## WHAT THE TASK REQUIRES
Set out exactly, line by line, the stretch of data below that begins at the line containing "induction labels with" and ends at the line containing "rw [hmap, List.foldl_map]", with both ends kept.

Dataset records
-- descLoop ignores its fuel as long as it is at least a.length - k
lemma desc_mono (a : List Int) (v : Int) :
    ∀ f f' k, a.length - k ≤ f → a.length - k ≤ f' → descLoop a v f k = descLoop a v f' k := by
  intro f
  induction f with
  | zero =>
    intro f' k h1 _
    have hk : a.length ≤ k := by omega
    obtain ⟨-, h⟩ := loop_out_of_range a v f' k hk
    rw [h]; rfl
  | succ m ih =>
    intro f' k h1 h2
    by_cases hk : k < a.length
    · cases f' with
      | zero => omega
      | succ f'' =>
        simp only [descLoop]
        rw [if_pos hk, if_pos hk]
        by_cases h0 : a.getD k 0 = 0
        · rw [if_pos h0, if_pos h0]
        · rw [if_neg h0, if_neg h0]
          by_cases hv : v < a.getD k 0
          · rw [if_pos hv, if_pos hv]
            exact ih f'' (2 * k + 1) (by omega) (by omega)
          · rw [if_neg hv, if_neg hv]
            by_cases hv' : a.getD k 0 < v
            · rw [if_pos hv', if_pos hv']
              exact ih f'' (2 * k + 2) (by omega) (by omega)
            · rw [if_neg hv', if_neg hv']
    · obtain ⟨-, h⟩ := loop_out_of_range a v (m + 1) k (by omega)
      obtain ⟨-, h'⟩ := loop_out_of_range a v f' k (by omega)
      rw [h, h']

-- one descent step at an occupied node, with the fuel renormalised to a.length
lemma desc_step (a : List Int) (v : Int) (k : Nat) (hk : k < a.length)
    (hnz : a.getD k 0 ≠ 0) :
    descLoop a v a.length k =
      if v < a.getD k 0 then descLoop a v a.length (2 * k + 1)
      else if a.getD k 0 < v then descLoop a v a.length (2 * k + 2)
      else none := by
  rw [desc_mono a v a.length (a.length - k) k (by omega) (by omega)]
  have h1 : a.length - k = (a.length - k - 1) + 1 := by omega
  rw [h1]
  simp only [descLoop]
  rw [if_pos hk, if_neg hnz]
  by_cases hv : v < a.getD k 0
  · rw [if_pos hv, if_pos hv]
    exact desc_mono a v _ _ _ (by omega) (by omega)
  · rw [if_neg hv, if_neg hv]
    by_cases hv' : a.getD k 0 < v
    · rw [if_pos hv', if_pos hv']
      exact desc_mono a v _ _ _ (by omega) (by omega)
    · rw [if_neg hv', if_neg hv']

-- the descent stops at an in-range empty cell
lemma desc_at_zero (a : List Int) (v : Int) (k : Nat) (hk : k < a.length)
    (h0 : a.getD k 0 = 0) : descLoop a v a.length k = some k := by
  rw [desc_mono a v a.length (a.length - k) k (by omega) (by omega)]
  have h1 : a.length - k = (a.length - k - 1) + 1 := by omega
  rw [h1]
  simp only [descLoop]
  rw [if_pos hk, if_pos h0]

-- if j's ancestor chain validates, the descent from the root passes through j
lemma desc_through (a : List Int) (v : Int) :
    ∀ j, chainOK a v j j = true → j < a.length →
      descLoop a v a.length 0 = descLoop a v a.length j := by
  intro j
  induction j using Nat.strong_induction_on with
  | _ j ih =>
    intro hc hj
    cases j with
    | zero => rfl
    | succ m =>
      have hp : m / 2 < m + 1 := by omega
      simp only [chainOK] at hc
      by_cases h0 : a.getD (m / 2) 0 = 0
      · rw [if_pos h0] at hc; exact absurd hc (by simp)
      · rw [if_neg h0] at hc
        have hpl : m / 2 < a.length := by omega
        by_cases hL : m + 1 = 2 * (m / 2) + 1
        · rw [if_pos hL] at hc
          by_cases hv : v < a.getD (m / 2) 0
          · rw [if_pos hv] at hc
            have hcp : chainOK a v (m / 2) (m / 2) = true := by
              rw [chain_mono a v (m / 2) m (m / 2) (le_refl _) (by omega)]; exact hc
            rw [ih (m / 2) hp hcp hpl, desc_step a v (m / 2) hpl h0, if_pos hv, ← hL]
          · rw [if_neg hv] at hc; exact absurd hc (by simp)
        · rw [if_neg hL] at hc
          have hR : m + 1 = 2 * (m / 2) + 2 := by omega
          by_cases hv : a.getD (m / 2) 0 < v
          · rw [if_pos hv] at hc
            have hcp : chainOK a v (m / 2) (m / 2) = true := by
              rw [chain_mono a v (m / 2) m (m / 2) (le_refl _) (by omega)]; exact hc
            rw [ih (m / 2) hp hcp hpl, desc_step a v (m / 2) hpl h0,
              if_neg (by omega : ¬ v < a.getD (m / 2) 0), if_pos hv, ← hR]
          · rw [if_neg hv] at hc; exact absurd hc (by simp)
* * *
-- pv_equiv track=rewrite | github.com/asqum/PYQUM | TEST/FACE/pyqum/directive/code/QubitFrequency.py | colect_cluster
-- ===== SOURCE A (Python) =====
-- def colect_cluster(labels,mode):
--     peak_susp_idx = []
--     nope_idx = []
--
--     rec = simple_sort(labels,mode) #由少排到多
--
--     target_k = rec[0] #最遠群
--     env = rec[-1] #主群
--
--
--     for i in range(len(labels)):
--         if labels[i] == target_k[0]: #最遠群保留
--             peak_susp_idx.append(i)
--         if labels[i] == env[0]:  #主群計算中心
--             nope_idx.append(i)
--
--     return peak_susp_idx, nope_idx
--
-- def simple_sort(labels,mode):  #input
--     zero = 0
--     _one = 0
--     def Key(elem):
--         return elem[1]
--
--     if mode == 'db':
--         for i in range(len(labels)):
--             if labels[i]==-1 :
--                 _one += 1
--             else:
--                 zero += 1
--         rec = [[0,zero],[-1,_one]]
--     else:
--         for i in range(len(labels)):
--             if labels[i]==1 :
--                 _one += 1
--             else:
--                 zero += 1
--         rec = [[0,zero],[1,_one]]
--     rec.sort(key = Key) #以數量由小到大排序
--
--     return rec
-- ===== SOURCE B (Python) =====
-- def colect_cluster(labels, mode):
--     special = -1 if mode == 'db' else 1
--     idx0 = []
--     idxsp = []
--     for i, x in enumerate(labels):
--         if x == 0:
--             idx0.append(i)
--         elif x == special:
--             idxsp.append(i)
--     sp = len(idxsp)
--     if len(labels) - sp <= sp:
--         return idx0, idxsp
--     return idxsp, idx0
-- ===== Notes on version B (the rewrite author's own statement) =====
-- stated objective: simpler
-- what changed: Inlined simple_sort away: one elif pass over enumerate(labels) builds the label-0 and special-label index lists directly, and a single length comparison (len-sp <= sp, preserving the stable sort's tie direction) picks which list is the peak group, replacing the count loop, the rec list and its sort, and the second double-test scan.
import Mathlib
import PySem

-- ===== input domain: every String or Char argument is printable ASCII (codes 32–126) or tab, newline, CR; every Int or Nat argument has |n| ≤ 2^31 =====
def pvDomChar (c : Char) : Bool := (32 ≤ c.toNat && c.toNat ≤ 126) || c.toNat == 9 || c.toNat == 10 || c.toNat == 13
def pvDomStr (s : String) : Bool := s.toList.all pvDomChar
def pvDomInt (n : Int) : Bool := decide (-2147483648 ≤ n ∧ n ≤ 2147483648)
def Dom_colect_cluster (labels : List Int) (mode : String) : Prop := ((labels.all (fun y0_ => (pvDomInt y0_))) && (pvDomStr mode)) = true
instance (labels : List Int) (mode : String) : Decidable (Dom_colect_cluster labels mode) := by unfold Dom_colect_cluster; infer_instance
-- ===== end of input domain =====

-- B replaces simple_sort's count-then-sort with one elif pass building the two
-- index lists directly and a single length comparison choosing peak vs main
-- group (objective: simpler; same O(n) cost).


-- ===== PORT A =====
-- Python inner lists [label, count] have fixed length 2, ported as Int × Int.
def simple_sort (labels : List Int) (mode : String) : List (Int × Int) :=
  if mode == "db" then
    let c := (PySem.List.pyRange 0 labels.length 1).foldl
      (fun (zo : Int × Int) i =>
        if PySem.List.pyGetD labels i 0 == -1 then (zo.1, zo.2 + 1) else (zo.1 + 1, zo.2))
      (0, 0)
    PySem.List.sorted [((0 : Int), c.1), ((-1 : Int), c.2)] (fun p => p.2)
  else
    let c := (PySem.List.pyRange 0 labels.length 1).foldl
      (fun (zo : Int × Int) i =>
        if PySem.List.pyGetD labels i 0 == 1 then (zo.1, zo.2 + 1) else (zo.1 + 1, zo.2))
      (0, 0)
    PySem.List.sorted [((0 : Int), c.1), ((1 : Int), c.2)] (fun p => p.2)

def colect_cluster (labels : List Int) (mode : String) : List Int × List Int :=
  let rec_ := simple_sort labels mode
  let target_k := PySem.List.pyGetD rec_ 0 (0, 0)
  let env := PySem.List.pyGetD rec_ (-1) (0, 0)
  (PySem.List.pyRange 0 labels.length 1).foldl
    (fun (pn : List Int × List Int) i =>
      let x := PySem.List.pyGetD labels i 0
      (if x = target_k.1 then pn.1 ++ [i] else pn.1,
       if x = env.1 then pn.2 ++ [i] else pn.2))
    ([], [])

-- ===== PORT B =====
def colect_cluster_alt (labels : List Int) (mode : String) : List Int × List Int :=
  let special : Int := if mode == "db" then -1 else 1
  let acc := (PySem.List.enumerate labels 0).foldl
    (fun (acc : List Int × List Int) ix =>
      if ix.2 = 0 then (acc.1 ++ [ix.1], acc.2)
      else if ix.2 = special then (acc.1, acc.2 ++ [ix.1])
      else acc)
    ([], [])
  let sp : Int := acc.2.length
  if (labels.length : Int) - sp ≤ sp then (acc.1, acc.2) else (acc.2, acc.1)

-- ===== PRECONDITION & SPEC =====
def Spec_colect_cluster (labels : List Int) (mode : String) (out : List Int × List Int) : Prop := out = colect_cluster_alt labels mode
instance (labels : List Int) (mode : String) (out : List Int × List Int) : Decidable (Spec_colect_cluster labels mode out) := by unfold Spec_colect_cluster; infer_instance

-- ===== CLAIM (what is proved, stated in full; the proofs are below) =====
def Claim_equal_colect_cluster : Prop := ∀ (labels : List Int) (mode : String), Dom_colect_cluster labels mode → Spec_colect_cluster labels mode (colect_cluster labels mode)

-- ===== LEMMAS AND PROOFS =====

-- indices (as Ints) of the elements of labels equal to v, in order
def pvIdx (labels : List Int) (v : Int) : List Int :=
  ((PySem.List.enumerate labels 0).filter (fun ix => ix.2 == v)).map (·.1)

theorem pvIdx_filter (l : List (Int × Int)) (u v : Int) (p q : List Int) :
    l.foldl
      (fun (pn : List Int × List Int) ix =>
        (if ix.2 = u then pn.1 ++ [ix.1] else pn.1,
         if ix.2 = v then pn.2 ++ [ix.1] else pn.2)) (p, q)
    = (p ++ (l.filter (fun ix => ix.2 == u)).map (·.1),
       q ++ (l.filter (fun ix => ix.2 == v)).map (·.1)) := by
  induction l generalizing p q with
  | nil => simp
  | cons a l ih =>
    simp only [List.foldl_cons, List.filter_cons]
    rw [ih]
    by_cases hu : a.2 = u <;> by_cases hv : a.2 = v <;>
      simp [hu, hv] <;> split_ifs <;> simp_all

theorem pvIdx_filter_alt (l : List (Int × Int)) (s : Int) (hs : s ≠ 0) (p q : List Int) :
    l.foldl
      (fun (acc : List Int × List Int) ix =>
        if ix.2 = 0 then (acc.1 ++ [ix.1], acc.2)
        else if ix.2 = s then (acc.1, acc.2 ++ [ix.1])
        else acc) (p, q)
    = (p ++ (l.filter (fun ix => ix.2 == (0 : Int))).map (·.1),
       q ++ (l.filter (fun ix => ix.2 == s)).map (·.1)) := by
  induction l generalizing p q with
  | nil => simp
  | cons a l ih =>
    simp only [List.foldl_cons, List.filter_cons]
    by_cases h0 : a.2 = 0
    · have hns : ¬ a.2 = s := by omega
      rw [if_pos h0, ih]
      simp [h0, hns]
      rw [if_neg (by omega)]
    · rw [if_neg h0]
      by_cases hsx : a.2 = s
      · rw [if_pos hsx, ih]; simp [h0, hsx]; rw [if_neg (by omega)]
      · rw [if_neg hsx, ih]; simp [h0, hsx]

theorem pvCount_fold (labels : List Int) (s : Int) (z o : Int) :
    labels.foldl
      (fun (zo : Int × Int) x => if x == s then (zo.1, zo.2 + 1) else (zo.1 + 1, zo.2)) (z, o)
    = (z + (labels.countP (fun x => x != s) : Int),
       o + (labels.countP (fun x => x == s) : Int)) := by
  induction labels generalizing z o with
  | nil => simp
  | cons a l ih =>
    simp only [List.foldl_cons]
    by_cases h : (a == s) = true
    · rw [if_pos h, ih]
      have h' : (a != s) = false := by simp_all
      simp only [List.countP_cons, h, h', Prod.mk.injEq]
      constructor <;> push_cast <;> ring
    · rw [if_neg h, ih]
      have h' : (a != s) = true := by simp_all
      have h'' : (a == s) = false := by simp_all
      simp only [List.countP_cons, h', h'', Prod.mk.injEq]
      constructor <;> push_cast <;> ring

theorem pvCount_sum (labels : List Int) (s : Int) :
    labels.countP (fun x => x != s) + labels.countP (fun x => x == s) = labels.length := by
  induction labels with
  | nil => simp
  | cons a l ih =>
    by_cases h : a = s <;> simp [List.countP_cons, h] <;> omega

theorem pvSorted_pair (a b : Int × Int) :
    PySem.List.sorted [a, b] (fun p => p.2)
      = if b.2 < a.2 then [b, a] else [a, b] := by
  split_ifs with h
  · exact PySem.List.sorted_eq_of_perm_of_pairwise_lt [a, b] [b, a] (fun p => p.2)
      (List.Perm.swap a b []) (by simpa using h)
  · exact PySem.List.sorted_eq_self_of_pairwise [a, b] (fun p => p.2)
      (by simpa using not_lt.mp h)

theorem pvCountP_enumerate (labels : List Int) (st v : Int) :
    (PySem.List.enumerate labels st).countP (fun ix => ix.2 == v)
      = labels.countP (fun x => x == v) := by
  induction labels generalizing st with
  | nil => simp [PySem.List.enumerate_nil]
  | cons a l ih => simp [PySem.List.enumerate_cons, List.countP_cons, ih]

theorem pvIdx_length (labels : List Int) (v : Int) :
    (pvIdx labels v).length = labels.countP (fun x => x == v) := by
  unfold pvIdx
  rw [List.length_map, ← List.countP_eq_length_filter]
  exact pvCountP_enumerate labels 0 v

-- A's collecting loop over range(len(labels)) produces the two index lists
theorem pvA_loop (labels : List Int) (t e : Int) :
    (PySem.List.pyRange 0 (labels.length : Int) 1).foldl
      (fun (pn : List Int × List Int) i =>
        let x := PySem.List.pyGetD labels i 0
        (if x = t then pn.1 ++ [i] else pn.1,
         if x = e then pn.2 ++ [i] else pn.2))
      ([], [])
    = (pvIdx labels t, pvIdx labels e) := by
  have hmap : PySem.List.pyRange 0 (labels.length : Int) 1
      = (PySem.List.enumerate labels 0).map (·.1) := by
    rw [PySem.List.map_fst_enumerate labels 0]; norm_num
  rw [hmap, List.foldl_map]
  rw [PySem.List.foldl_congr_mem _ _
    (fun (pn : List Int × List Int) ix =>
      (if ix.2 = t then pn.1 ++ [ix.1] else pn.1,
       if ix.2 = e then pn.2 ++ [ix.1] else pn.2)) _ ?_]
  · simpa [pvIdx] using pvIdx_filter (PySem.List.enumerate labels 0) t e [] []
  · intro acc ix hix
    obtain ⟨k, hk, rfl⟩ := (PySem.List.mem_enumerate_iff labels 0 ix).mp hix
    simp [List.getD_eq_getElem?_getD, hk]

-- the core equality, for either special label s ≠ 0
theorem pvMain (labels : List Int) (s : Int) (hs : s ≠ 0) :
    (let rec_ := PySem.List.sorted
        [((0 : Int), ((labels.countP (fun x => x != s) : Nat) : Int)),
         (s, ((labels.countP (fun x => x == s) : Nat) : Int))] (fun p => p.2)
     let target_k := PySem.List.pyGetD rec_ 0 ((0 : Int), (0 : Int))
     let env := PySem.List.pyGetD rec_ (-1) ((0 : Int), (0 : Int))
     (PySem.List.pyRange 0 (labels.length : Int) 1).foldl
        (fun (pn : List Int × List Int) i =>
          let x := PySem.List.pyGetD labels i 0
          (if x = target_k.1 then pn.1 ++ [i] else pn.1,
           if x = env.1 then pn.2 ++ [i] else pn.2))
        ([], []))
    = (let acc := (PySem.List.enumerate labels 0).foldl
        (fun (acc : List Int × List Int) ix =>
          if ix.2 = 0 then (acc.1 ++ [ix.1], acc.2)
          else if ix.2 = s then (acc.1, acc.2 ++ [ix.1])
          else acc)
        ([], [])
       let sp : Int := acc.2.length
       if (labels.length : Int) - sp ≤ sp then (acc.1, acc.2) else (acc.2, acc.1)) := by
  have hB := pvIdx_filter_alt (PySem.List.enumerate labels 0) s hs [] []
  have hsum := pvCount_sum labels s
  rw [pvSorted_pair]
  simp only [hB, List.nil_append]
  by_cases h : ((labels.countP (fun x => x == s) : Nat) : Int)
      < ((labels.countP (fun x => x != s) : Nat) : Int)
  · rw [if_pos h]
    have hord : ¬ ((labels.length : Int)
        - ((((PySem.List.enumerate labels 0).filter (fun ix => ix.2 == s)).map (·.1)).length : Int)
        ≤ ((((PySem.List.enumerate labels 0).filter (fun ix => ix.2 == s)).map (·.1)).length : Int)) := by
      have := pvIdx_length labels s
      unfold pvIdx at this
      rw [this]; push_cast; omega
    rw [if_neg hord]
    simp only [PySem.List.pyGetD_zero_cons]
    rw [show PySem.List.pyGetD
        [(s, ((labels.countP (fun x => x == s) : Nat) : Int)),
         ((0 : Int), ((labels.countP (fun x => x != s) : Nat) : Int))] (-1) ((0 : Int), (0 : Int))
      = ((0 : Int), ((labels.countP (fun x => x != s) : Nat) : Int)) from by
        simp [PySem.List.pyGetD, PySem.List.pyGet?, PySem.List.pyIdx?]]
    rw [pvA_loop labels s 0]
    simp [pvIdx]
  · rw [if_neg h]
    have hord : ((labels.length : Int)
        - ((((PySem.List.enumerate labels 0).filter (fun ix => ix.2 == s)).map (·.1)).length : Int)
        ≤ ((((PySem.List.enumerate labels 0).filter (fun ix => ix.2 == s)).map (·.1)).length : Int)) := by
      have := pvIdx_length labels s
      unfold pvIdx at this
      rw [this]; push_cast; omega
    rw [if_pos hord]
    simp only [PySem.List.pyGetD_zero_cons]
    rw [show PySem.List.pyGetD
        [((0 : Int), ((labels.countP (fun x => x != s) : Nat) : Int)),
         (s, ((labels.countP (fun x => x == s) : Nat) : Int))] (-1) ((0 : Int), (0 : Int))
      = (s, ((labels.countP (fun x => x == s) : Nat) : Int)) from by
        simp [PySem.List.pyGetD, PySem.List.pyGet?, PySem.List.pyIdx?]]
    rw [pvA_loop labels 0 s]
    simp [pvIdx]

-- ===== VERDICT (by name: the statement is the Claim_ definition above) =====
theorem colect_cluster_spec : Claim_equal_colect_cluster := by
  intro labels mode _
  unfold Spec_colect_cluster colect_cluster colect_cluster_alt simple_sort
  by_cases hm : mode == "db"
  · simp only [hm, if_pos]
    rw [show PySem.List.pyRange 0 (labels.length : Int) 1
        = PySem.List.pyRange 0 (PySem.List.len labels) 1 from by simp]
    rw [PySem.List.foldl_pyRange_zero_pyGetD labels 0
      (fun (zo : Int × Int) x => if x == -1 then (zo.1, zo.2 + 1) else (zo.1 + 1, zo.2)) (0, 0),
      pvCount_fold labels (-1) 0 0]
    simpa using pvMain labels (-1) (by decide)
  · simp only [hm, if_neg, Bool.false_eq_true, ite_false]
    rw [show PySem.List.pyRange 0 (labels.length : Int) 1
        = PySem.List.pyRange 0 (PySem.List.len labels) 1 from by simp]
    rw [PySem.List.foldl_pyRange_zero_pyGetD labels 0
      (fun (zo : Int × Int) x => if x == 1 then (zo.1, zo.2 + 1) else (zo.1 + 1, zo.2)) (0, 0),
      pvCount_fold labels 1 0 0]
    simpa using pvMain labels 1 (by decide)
---
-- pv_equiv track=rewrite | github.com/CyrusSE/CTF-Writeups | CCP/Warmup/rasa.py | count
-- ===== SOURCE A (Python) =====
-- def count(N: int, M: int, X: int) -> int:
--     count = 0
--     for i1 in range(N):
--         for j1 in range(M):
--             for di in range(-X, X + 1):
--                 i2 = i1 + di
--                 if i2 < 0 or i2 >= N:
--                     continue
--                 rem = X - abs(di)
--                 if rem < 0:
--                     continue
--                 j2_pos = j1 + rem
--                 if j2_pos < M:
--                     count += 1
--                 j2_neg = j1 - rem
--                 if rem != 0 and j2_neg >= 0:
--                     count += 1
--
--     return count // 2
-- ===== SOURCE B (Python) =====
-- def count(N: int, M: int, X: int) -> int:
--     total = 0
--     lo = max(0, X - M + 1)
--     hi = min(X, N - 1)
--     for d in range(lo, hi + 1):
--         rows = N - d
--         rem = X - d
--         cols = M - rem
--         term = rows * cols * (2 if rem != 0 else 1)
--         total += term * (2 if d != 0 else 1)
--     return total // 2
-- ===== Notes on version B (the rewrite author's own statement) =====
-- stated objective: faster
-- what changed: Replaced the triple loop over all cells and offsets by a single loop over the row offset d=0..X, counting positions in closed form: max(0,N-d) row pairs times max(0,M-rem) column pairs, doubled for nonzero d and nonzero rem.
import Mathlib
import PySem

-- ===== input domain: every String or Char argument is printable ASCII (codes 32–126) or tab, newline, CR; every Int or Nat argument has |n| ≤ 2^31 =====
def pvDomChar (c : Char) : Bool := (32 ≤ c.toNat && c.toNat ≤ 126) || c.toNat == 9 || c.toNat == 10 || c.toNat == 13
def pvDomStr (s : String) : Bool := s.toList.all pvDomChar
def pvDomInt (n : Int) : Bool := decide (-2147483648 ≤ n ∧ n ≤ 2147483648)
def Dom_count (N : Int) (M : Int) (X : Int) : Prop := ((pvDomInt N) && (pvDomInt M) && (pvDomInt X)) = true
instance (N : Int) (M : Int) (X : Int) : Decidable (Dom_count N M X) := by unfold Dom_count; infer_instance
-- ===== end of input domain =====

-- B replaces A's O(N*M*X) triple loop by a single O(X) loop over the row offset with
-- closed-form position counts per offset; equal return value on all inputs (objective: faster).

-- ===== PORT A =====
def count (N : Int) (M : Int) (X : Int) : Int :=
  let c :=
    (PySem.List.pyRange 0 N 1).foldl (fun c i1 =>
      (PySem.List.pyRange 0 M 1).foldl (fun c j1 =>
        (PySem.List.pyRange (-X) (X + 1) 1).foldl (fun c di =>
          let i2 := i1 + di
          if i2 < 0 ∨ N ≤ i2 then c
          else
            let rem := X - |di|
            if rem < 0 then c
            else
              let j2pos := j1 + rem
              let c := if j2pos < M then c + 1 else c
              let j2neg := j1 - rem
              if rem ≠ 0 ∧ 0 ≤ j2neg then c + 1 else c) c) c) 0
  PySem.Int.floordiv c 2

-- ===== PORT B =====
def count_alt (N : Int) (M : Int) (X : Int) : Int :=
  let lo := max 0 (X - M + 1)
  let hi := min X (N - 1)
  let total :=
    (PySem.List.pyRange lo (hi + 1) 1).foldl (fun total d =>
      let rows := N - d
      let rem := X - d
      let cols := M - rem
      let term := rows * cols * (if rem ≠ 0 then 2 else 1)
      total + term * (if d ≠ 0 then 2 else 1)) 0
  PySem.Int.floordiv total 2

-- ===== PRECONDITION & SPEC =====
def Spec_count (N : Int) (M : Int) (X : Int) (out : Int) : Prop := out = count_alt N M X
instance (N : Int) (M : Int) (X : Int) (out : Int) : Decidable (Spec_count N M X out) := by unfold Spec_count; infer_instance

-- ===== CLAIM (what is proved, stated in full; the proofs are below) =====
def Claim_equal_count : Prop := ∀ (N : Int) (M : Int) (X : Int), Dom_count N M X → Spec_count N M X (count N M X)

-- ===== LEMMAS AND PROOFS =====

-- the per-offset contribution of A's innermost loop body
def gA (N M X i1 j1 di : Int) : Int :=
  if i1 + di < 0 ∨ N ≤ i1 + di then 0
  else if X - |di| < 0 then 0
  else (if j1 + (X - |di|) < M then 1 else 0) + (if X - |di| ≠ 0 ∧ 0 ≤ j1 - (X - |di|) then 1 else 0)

## RESPONSE AREA
  induction labels with
  | nil => simp
  | cons a l ih =>
    by_cases h : a = s <;> simp [List.countP_cons, h] <;> omega

theorem pvSorted_pair (a b : Int × Int) :
    PySem.List.sorted [a, b] (fun p => p.2)
      = if b.2 < a.2 then [b, a] else [a, b] := by
  split_ifs with h
  · exact PySem.List.sorted_eq_of_perm_of_pairwise_lt [a, b] [b, a] (fun p => p.2)
      (List.Perm.swap a b []) (by simpa using h)
  · exact PySem.List.sorted_eq_self_of_pairwise [a, b] (fun p => p.2)
      (by simpa using not_lt.mp h)

theorem pvCountP_enumerate (labels : List Int) (st v : Int) :
    (PySem.List.enumerate labels st).countP (fun ix => ix.2 == v)
      = labels.countP (fun x => x == v) := by
  induction labels generalizing st with
  | nil => simp [PySem.List.enumerate_nil]
  | cons a l ih => simp [PySem.List.enumerate_cons, List.countP_cons, ih]

theorem pvIdx_length (labels : List Int) (v : Int) :
    (pvIdx labels v).length = labels.countP (fun x => x == v) := by
  unfold pvIdx
  rw [List.length_map, ← List.countP_eq_length_filter]
  exact pvCountP_enumerate labels 0 v

-- A's collecting loop over range(len(labels)) produces the two index lists
theorem pvA_loop (labels : List Int) (t e : Int) :
    (PySem.List.pyRange 0 (labels.length : Int) 1).foldl
      (fun (pn : List Int × List Int) i =>
        let x := PySem.List.pyGetD labels i 0
        (if x = t then pn.1 ++ [i] else pn.1,
         if x = e then pn.2 ++ [i] else pn.2))
      ([], [])
    = (pvIdx labels t, pvIdx labels e) := by
  have hmap : PySem.List.pyRange 0 (labels.length : Int) 1
      = (PySem.List.enumerate labels 0).map (·.1) := by
    rw [PySem.List.map_fst_enumerate labels 0]; norm_num
  rw [hmap, List.foldl_map]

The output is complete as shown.